Taylor Heim, PhD: No financial relationships to disclose
Introduction/Rationale: Resident memory T cells (TRM) mediate localized immunity in barrier tissues while central memory T cells (TCM) recirculate through lymphoid organs to surveil for reinfection. Although TRM are classically associated with peripheral non-lymphid tissues, they have also been identified within lymph nodes (LNRM) where mechanisms guiding their formation and their role during secondary pathogen encounters remain poorly understood. Moreover, functional distinctions between TCM, LNRM, and lung TRM (LungRM) have not been clearly defined.

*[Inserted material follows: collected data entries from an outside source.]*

-- pv_equiv track=rewrite | github.com/KardelRuveyda/uretken-yapayzeka-chatbot-gelistirme-temelleri | homeworks/ytu/Ahmet_Furkan_Karslı/sifre_kirici.py | sifreCoz
-- ===== SOURCE A (Python) =====
-- def sifreCoz(mesaj):
--  sonuc = ""
--  i = 0
--  while i < len(mesaj):
--   karakter = mesaj[i]
--   if karakter.isalpha():
--    sonuc += chr((ord(karakter) - ord('a') - 5) % 26 + ord('a'))
--    i += 1
--   elif karakter.isdigit():
--    sayi = ""
--    while i < len(mesaj) and mesaj[i].isdigit():
--     sayi += mesaj[i]
--     i += 1
--    sonuc += sayi[::-1]
--   else:
--    sonuc += karakter
--    i += 1
--  return sonuc
-- ===== SOURCE B (Python) =====
-- def sifreCoz(mesaj):
--     parcalar = []
--     rakamlar = []
--     for karakter in mesaj:
--         if karakter.isdigit():
--             rakamlar.append(karakter)
--         else:
--             if rakamlar:
--                 parcalar.extend(reversed(rakamlar))
--                 rakamlar = []
--             if karakter.isalpha():
--                 parcalar.append(chr((ord(karakter) - ord('a') - 5) % 26 + ord('a')))
--             else:
--                 parcalar.append(karakter)
--     parcalar.extend(reversed(rakamlar))
--     return ''.join(parcalar)
-- ===== Notes on version B (the rewrite author's own statement) =====
-- stated objective: faster
-- what changed: Replaces the manual index cursor with its nested digit-collecting while-loop and quadratic string += concatenation by a single buffered for-each pass: digits go into a run buffer flushed reversed when a non-digit arrives (and once at the end), and the pieces are joined once at the end.
import Mathlib
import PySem

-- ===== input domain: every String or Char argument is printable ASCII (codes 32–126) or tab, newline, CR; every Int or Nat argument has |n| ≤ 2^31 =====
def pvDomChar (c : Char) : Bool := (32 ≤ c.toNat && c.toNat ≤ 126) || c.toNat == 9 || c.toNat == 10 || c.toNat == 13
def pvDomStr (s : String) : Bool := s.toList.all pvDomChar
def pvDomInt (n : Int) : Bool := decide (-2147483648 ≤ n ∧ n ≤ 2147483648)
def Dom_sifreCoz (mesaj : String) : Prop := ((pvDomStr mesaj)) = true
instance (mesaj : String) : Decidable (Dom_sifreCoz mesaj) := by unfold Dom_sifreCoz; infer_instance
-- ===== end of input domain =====

-- B replaces A's index cursor + nested digit-collecting while-loop by one buffered
-- for-each pass (digit run buffer flushed reversed on each non-digit and at the end).

-- ===== PORT A =====
-- chr((ord(karakter) - ord('a') - 5) % 26 + ord('a'))  (shared decode of one letter)
def pvShift (c : Char) : Char :=
  Char.ofNat ((PySem.Int.mod ((c.toNat : Int) - 97 - 5) 26 + 97).toNat)

-- inner while-loop of A: collects the digit run into sayi, returns (sayi, rest)
def sifreCozCollect (sayi : List Char) : List Char → List Char × List Char
  | [] => (sayi, [])
  | c :: rest =>
    if PySem.Chars.isdigit c then sifreCozCollect (sayi ++ [c]) rest else (sayi, c :: rest)

theorem sifreCozCollect_len (sayi xs) :
    (sifreCozCollect sayi xs).2.length ≤ xs.length := by
  induction xs generalizing sayi with
  | nil => simp [sifreCozCollect]
  | cons c rest ih =>
    simp only [sifreCozCollect]
    split
    · exact le_trans (ih _) (by simp)
    · simp

-- outer while-loop of A (sonuc accumulator, remaining characters)
def sifreCozLoop (sonuc : List Char) : List Char → List Char
  | [] => sonuc
  | c :: rest =>
    if PySem.Chars.isalpha c then
      sifreCozLoop (sonuc ++ [pvShift c]) rest
    else if PySem.Chars.isdigit c then
      let pr := sifreCozCollect [c] rest
      sifreCozLoop (sonuc ++ pr.1.reverse) pr.2
    else
      sifreCozLoop (sonuc ++ [c]) rest
termination_by xs => xs.length
decreasing_by
  · simp
  · exact Nat.lt_succ_of_le (sifreCozCollect_len [c] rest)
  · simp

def sifreCoz (mesaj : String) : String := String.mk (sifreCozLoop [] mesaj.toList)

-- ===== PORT B =====
-- one step of B's for-loop over the characters: (parcalar, rakamlar) state
def sifreCozAltStep (st : List Char × List Char) (c : Char) : List Char × List Char :=
  if PySem.Chars.isdigit c then
    (st.1, st.2 ++ [c])
  else
    (st.1 ++ st.2.reverse ++ [if PySem.Chars.isalpha c then pvShift c else c], [])

def sifreCoz_alt (mesaj : String) : String :=
  let st := mesaj.toList.foldl sifreCozAltStep ([], [])
  String.mk (st.1 ++ st.2.reverse)

-- ===== PRECONDITION & SPEC =====
def Spec_sifreCoz (mesaj : String) (out : String) : Prop := out = sifreCoz_alt mesaj
instance (mesaj : String) (out : String) : Decidable (Spec_sifreCoz mesaj out) := by unfold Spec_sifreCoz; infer_instance

-- ===== CLAIM (what is proved, stated in full; the proofs are below) =====
def Claim_equal_sifreCoz : Prop := ∀ (mesaj : String), Dom_sifreCoz mesaj → Spec_sifreCoz mesaj (sifreCoz mesaj)

-- ===== LEMMAS AND PROOFS =====
-- flattened result of B's fold from an arbitrary state
def pvAltRun (p r xs : List Char) : List Char :=
  let st := xs.foldl sifreCozAltStep (p, r)
  st.1 ++ st.2.reverse

theorem pvAltRun_shift (xs p₀ p r : List Char) :
    pvAltRun (p₀ ++ p) r xs = p₀ ++ pvAltRun p r xs := by
  induction xs generalizing p r with
  | nil => simp [pvAltRun]
  | cons c rest ih =>
    simp only [pvAltRun, List.foldl_cons, sifreCozAltStep] at *
    split
    · exact ih p (r ++ [c])
    · rw [show (p₀ ++ p) ++ r.reverse ++ [if PySem.Chars.isalpha c then pvShift c else c]
            = p₀ ++ (p ++ r.reverse ++ [if PySem.Chars.isalpha c then pvShift c else c]) by
          simp [List.append_assoc]]
      exact ih _ []

theorem pvAltRun_nondigit (c : Char) (rest : List Char)
    (h : PySem.Chars.isdigit c = false) :
    pvAltRun [] [] (c :: rest)
      = [if PySem.Chars.isalpha c then pvShift c else c] ++ pvAltRun [] [] rest := by
  have h1 : pvAltRun [] [] (c :: rest)
      = pvAltRun [if PySem.Chars.isalpha c then pvShift c else c] [] rest := by
    simp [pvAltRun, sifreCozAltStep, h]
  rw [h1]
  simpa using pvAltRun_shift rest [if PySem.Chars.isalpha c then pvShift c else c] [] []

theorem pvAltRun_digitrun (xs r : List Char) :
    pvAltRun [] r xs
      = (sifreCozCollect r xs).1.reverse ++ pvAltRun [] [] (sifreCozCollect r xs).2 := by
  induction xs generalizing r with
  | nil => simp [pvAltRun, sifreCozCollect]
  | cons c rest ih =>
    by_cases h : PySem.Chars.isdigit c = true
    · simp only [pvAltRun, List.foldl_cons, sifreCozAltStep, h, if_true, sifreCozCollect] at *
      exact ih (r ++ [c])
    · simp only [Bool.not_eq_true] at h
      have h1 : pvAltRun [] r (c :: rest)
          = pvAltRun (r.reverse ++ [if PySem.Chars.isalpha c then pvShift c else c]) [] rest := by
        simp [pvAltRun, sifreCozAltStep, h]
      have h2 : pvAltRun [if PySem.Chars.isalpha c then pvShift c else c] [] rest
          = [if PySem.Chars.isalpha c then pvShift c else c] ++ pvAltRun [] [] rest := by
        simpa using pvAltRun_shift rest [if PySem.Chars.isalpha c then pvShift c else c] [] []
      rw [h1, pvAltRun_shift rest r.reverse [if PySem.Chars.isalpha c then pvShift c else c] [],
        h2, ← pvAltRun_nondigit c rest h]
      simp [sifreCozCollect, h]

theorem pv_alpha_not_digit (c : Char) (h : PySem.Chars.isalpha c = true) :
    PySem.Chars.isdigit c = false := by
  simp only [PySem.Chars.isalpha, PySem.Chars.isupper, PySem.Chars.islower, PySem.Chars.isdigit,
    Bool.or_eq_true, Bool.and_eq_true, decide_eq_true_eq, Char.le_def, UInt32.le_iff_toNat_le,
    Bool.and_eq_false_iff, decide_eq_false_iff_not, not_le] at *
  have e0 : '0'.val.toNat = 48 := rfl
  have e9 : '9'.val.toNat = 57 := rfl
  have eA : 'A'.val.toNat = 65 := rfl
  have eZ : 'Z'.val.toNat = 90 := rfl
  have ea : 'a'.val.toNat = 97 := rfl
  have ez : 'z'.val.toNat = 122 := rfl
  omega

theorem sifreCozLoop_eq (xs sonuc : List Char) :
    sifreCozLoop sonuc xs = sonuc ++ pvAltRun [] [] xs := by
  induction hn : xs.length using Nat.strong_induction_on generalizing xs sonuc with
  | _ n ih =>
  cases xs with
  | nil => simp [sifreCozLoop, pvAltRun]
  | cons c rest =>
    by_cases ha : PySem.Chars.isalpha c = true
    · have hd := pv_alpha_not_digit c ha
      rw [sifreCozLoop, if_pos ha,
        ih rest.length (by simp at hn; omega) rest _ rfl,
        pvAltRun_nondigit c rest hd]
      simp [ha, List.append_assoc]
    · simp only [Bool.not_eq_true] at ha
      by_cases hd : PySem.Chars.isdigit c = true
      · rw [sifreCozLoop, if_neg (by simp [ha]), if_pos hd]
        have hlen := sifreCozCollect_len [c] rest
        rw [ih (sifreCozCollect [c] rest).2.length (by simp at hn; omega) _ _ rfl]
        have : pvAltRun [] [] (c :: rest) = pvAltRun [] [c] rest := by
          simp [pvAltRun, sifreCozAltStep, hd]
        rw [this, pvAltRun_digitrun rest [c], List.append_assoc]
      · simp only [Bool.not_eq_true] at hd
        rw [sifreCozLoop, if_neg (by simp [ha]), if_neg (by simp [hd]),
          ih rest.length (by simp at hn; omega) rest _ rfl,
          pvAltRun_nondigit c rest hd]
        simp [ha, List.append_assoc]

-- ===== VERDICT (by name: the statement is the Claim_ definition above) =====
theorem sifreCoz_spec : Claim_equal_sifreCoz := by
  intro mesaj _
  unfold Spec_sifreCoz sifreCoz sifreCoz_alt
  rw [sifreCozLoop_eq]
  rfl
-- pv_equiv track=rewrite | github.com/drdubel/szkola | lekcje/r_24-25/python/prostokaty/prostokaty.py | maxSzerokosci
-- ===== SOURCE A (Python) =====
-- def maxSzerokosci(prostokaty: list[list[int]]) -> tuple[int, int]:
--     takie_same: dict[int, list[int]] = {}
--
--     max2 = 0
--     max3 = 0
--     max5 = 0
--
--     for prostokat in prostokaty:
--         if prostokat[0] not in takie_same:
--             takie_same[prostokat[0]] = [prostokat[1]]
--
--         else:
--             takie_same[prostokat[0]].append(prostokat[1])
--
--     for wysokosc in takie_same:
--         takie_same[wysokosc].sort(reverse=True)
--
--         max2 = max(max2, sum(takie_same[wysokosc][:2]))
--         max3 = max(max3, sum(takie_same[wysokosc][:3]))
--         max5 = max(max5, sum(takie_same[wysokosc][:5]))
--
--     return max2, max3, max5
-- ===== SOURCE B (Python) =====
-- def maxSzerokosci(prostokaty):
--     posortowane = sorted(prostokaty, key=lambda p: (p[0], -p[1]))
--     max2 = max3 = max5 = 0
--     reszta = posortowane
--     while reszta:
--         h = reszta[0][0]
--         i = 0
--         grupa = []
--         while i < len(reszta) and reszta[i][0] == h:
--             grupa.append(reszta[i][1])
--             i += 1
--         reszta = reszta[i:]
--         max2 = max(max2, sum(grupa[:2]))
--         max3 = max(max3, sum(grupa[:3]))
--         max5 = max(max5, sum(grupa[:5]))
--     return max2, max3, max5
-- ===== Notes on version B (the rewrite author's own statement) =====
-- stated objective: alternative
-- what changed: Replaces the dict-of-lists grouping plus a per-height sort with one global sort by (height ascending, width descending) followed by a single segmented scan that sums the first 2/3/5 widths of each height block.
import Mathlib
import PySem

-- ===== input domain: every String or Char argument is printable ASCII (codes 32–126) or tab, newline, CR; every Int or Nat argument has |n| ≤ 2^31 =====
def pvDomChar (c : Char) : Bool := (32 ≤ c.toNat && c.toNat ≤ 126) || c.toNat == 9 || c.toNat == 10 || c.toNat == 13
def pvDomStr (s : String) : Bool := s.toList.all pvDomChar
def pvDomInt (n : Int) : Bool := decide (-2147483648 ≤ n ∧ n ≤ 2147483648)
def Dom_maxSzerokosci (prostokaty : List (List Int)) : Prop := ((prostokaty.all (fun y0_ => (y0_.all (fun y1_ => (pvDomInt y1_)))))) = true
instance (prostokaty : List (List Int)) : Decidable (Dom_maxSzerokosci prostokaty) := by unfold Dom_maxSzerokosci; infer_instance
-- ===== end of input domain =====

-- B replaces A's dict-of-lists grouping + per-height sorts by one global sort on (height asc, width desc)
-- followed by a segmented scan of the height blocks — an alternative algorithm of the same O(n log n) cost.


-- shared accessors: prostokat[0] / prostokat[1]; the `.getD 0` default is never reached under Pre_ (length ≥ 2)
def pvH (p : List Int) : Int := (PySem.List.pyGet? p 0).getD 0
def pvW (p : List Int) : Int := (PySem.List.pyGet? p 1).getD 0

-- ===== PORT A =====
def maxSzerokosci (prostokaty : List (List Int)) : List Int :=
  -- takie_same: dict height -> list of widths, in insertion order
  let takie_same : PySem.Dict Int (List Int) :=
    prostokaty.foldl (fun d p =>
      if d.contains (pvH p) = false then
        d.insert (pvH p) [pvW p]
      else
        d.modify (pvH p) [] (fun l => l ++ [pvW p])) PySem.Dict.empty
  -- second loop: in-place sort of each value, then running maxima (state = dict × (max2, max3, max5))
  let st := takie_same.keys.foldl
    (fun (st : PySem.Dict Int (List Int) × Int × Int × Int) h =>
      let l := PySem.List.sorted (st.1.getD h []) (fun x => x) true
      (st.1.insert h l,
       max st.2.1 (PySem.List.slice l none (some 2)).sum,
       max st.2.2.1 (PySem.List.slice l none (some 3)).sum,
       max st.2.2.2 (PySem.List.slice l none (some 5)).sum))
    (takie_same, 0, 0, 0)
  [st.2.1, st.2.2.1, st.2.2.2]

-- ===== PORT B =====
-- outer while-loop of Source B: peel one height block off the front, update the three maxima
def pvScan : List (List Int) → Int × Int × Int → Int × Int × Int
  | [], m => m
  | p :: reszta, m =>
    let grupa := ((p :: reszta).takeWhile (fun q => pvH q == pvH p)).map pvW
    pvScan ((p :: reszta).dropWhile (fun q => pvH q == pvH p))
      (max m.1 (PySem.List.slice grupa none (some 2)).sum,
       max m.2.1 (PySem.List.slice grupa none (some 3)).sum,
       max m.2.2 (PySem.List.slice grupa none (some 5)).sum)
termination_by l => l.length
decreasing_by
  simp only [List.dropWhile_cons, pvH, beq_self_eq_true, if_true]
  exact Nat.lt_succ_of_le (List.length_dropWhile_le _ _)

def maxSzerokosci_alt (prostokaty : List (List Int)) : List Int :=
  let posortowane := PySem.List.sorted2 prostokaty pvH (fun p => -pvW p) false
  let m := pvScan posortowane (0, 0, 0)
  [m.1, m.2.1, m.2.2]

-- ===== PRECONDITION & SPEC =====
-- Pre_ excludes exactly the inputs on which A raises IndexError (an inner list shorter than 2); B raises there too.
def Pre_maxSzerokosci (prostokaty : List (List Int)) : Prop :=
  ∀ p ∈ prostokaty, 2 ≤ p.length
instance (prostokaty : List (List Int)) : Decidable (Pre_maxSzerokosci prostokaty) := by
  unfold Pre_maxSzerokosci; infer_instance
def pvWitness_maxSzerokosci : List (List Int) := [[1, 2], [1, 3], [2, 5]]

def Spec_maxSzerokosci (prostokaty : List (List Int)) (out : List Int) : Prop := out = maxSzerokosci_alt prostokaty
instance (prostokaty : List (List Int)) (out : List Int) : Decidable (Spec_maxSzerokosci prostokaty out) := by unfold Spec_maxSzerokosci; infer_instance

-- ===== CLAIM (what is proved, stated in full; the proofs are below) =====
def Claim_equal_maxSzerokosci : Prop := ∀ (prostokaty : List (List Int)), Dom_maxSzerokosci prostokaty → Pre_maxSzerokosci prostokaty → Spec_maxSzerokosci prostokaty (maxSzerokosci prostokaty)

-- ===== LEMMAS AND PROOFS =====

-- the common "update the three maxima with one group of widths" step
def pvStep (m : Int × Int × Int) (g : List Int) : Int × Int × Int :=
  (max m.1 (PySem.List.slice g none (some 2)).sum,
   max m.2.1 (PySem.List.slice g none (some 3)).sum,
   max m.2.2 (PySem.List.slice g none (some 5)).sum)

-- widths of rectangles of height k, in list order
def pvGrp (l : List (List Int)) (k : Int) : List Int :=
  (l.filter (fun p => pvH p == k)).map pvW

-- canonical value: fold pvStep over the distinct heights, group widths sorted descending
def pvCanon (ks : List Int) (l : List (List Int)) (m : Int × Int × Int) : Int × Int × Int :=
  ks.foldl (fun m k => pvStep m (PySem.List.sorted (pvGrp l k) (fun x => x) true)) m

Results: Using longitudinal antibody labeling, we tracked the migration of T cells after influenza infection and demonstrate that CD69+CD103+ T cells in lymph nodes are bona fide resident. LNRM accumulate throughout lung-draining lymph nodes and are present within all LN compartments including, sub capsular sinus, T cell zone and germinal centers. LNRM formation is conserved across viral strains, antigen specificities, and precursor populations. Epigenetic and transcriptional profiling reveal that LNRM are uniquely poised for cytotoxicity whereas LungRM resemble exhausted cells with elevated expression of inhibitory receptors and increased chromatin accessibility at the Pdcd1 locus. Regulatory network analysis of transcription factors, combined with target gene expression and chromatin accessibility identified key gene networks differentiating TCM, LNRM and LungRM. Upon antigen re-encounter, LNRM produce more IFNγ, are more proliferative, and are more cytotoxic than LungRM.
Conclusion: These findings establish LNRM as a distinct and durable memory population bridging features of circulating and tissue-resident cells. Our results suggest that LNRM may play a previously unappreciated role in orchestrating local recall responses within secondary lymphoid organs and provide superior effector functions than LungRM.